§ Work item
What do the lines say, reproduced word for word, from the first of the entries below through the line bearing "< len(s) and"?

§ Available data
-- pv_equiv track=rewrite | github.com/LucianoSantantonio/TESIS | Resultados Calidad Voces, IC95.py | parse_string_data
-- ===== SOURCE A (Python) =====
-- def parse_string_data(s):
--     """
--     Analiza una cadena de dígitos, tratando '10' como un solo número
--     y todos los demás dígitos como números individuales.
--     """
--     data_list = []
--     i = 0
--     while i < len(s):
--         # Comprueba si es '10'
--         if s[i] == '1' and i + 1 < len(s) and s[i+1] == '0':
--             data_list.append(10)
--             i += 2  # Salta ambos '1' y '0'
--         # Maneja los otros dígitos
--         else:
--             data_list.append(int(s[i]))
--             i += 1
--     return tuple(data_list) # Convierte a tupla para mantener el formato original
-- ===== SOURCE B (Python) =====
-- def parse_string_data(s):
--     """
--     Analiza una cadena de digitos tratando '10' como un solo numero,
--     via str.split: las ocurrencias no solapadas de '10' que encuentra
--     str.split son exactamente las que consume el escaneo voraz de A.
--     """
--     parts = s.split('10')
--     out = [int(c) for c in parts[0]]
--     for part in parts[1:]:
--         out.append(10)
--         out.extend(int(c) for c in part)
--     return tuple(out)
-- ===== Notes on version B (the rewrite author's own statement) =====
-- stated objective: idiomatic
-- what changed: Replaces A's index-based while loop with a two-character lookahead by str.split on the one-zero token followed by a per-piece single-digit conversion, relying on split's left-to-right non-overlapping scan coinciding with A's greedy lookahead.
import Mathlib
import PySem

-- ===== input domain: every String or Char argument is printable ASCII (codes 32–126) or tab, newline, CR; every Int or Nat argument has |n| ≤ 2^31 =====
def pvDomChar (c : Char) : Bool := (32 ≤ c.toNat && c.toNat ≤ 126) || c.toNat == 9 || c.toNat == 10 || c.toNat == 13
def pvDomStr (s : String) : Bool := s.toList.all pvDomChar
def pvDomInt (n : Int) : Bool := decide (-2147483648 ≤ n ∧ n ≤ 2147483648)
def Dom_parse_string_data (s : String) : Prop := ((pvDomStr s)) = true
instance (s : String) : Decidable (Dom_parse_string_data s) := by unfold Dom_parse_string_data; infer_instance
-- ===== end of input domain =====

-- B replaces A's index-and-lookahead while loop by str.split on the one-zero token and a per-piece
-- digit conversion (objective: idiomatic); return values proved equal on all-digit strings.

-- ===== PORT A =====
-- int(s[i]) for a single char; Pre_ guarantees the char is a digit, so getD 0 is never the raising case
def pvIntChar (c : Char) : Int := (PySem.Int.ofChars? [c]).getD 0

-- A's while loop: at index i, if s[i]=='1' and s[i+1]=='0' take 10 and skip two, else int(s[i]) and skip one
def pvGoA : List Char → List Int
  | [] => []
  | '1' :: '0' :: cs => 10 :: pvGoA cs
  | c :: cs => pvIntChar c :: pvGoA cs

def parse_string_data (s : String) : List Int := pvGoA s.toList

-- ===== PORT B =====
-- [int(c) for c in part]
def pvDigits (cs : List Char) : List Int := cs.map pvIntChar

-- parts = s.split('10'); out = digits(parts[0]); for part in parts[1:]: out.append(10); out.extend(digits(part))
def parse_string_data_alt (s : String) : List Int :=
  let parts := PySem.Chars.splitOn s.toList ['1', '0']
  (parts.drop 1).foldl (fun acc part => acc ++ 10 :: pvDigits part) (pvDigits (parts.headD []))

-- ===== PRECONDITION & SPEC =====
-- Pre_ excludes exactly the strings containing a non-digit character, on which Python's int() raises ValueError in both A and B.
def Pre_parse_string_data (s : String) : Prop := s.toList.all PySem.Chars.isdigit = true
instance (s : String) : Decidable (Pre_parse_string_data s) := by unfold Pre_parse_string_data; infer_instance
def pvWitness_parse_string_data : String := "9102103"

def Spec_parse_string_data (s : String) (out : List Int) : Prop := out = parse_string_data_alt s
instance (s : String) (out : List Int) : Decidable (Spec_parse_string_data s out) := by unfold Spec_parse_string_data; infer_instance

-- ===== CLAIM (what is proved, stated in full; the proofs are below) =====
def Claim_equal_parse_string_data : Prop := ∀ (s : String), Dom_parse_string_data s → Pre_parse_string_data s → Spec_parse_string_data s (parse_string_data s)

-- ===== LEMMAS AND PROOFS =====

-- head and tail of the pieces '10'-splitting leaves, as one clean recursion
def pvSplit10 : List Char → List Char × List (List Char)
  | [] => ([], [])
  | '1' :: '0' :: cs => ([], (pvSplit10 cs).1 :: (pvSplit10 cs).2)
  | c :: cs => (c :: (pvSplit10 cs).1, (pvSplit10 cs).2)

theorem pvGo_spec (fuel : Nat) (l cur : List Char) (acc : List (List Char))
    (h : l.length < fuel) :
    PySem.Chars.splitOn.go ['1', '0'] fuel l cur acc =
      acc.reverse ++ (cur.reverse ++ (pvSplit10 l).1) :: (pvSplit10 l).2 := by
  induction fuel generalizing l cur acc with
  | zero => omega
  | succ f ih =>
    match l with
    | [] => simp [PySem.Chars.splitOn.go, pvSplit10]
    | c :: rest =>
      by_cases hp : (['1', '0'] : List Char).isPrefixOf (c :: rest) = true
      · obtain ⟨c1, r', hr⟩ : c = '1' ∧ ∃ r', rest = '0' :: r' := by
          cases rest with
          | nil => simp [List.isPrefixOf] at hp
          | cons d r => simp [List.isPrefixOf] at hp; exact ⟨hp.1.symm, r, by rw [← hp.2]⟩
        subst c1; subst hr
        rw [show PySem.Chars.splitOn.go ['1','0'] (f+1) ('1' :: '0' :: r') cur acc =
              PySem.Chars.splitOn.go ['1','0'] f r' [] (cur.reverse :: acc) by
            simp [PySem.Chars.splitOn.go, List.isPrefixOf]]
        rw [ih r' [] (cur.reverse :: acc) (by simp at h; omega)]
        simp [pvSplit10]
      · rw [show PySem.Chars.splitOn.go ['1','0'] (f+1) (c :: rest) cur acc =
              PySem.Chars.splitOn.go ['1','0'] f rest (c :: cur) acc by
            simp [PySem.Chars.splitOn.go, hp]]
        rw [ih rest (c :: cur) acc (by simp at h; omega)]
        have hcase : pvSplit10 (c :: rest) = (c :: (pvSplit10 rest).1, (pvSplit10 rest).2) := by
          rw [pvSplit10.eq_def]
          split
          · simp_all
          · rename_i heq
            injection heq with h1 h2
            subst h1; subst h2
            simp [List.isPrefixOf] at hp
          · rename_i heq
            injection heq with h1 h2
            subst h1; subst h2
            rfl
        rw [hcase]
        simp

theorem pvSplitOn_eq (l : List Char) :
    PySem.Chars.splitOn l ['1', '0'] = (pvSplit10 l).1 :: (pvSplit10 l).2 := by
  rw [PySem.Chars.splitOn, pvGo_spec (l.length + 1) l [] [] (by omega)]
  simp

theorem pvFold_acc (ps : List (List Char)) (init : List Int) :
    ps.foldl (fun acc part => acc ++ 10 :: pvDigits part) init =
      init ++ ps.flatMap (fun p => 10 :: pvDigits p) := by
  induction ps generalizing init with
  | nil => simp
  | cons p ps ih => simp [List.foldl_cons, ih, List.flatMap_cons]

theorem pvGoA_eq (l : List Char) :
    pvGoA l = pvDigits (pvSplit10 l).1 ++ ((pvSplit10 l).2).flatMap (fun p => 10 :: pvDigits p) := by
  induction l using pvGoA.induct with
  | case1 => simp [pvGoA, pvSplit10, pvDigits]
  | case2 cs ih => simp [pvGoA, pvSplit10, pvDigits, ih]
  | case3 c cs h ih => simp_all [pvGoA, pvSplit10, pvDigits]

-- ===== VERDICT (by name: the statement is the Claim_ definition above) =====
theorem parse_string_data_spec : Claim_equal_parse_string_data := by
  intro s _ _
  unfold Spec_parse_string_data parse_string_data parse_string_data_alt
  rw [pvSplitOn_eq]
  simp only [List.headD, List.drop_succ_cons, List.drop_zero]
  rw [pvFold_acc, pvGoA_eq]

§ Result of the exercise
-- pv_equiv track=rewrite | github.com/LucianoSantantonio/TESIS | Resultados Calidad Voces, IC95.py | parse_string_data
-- ===== SOURCE A (Python) =====
-- def parse_string_data(s):
--     """
--     Analiza una cadena de dígitos, tratando '10' como un solo número
--     y todos los demás dígitos como números individuales.
--     """
--     data_list = []
--     i = 0
--     while i < len(s):
--         # Comprueba si es '10'
--         if s[i] == '1' and i + 1 < len(s) and s[i+1] == '0':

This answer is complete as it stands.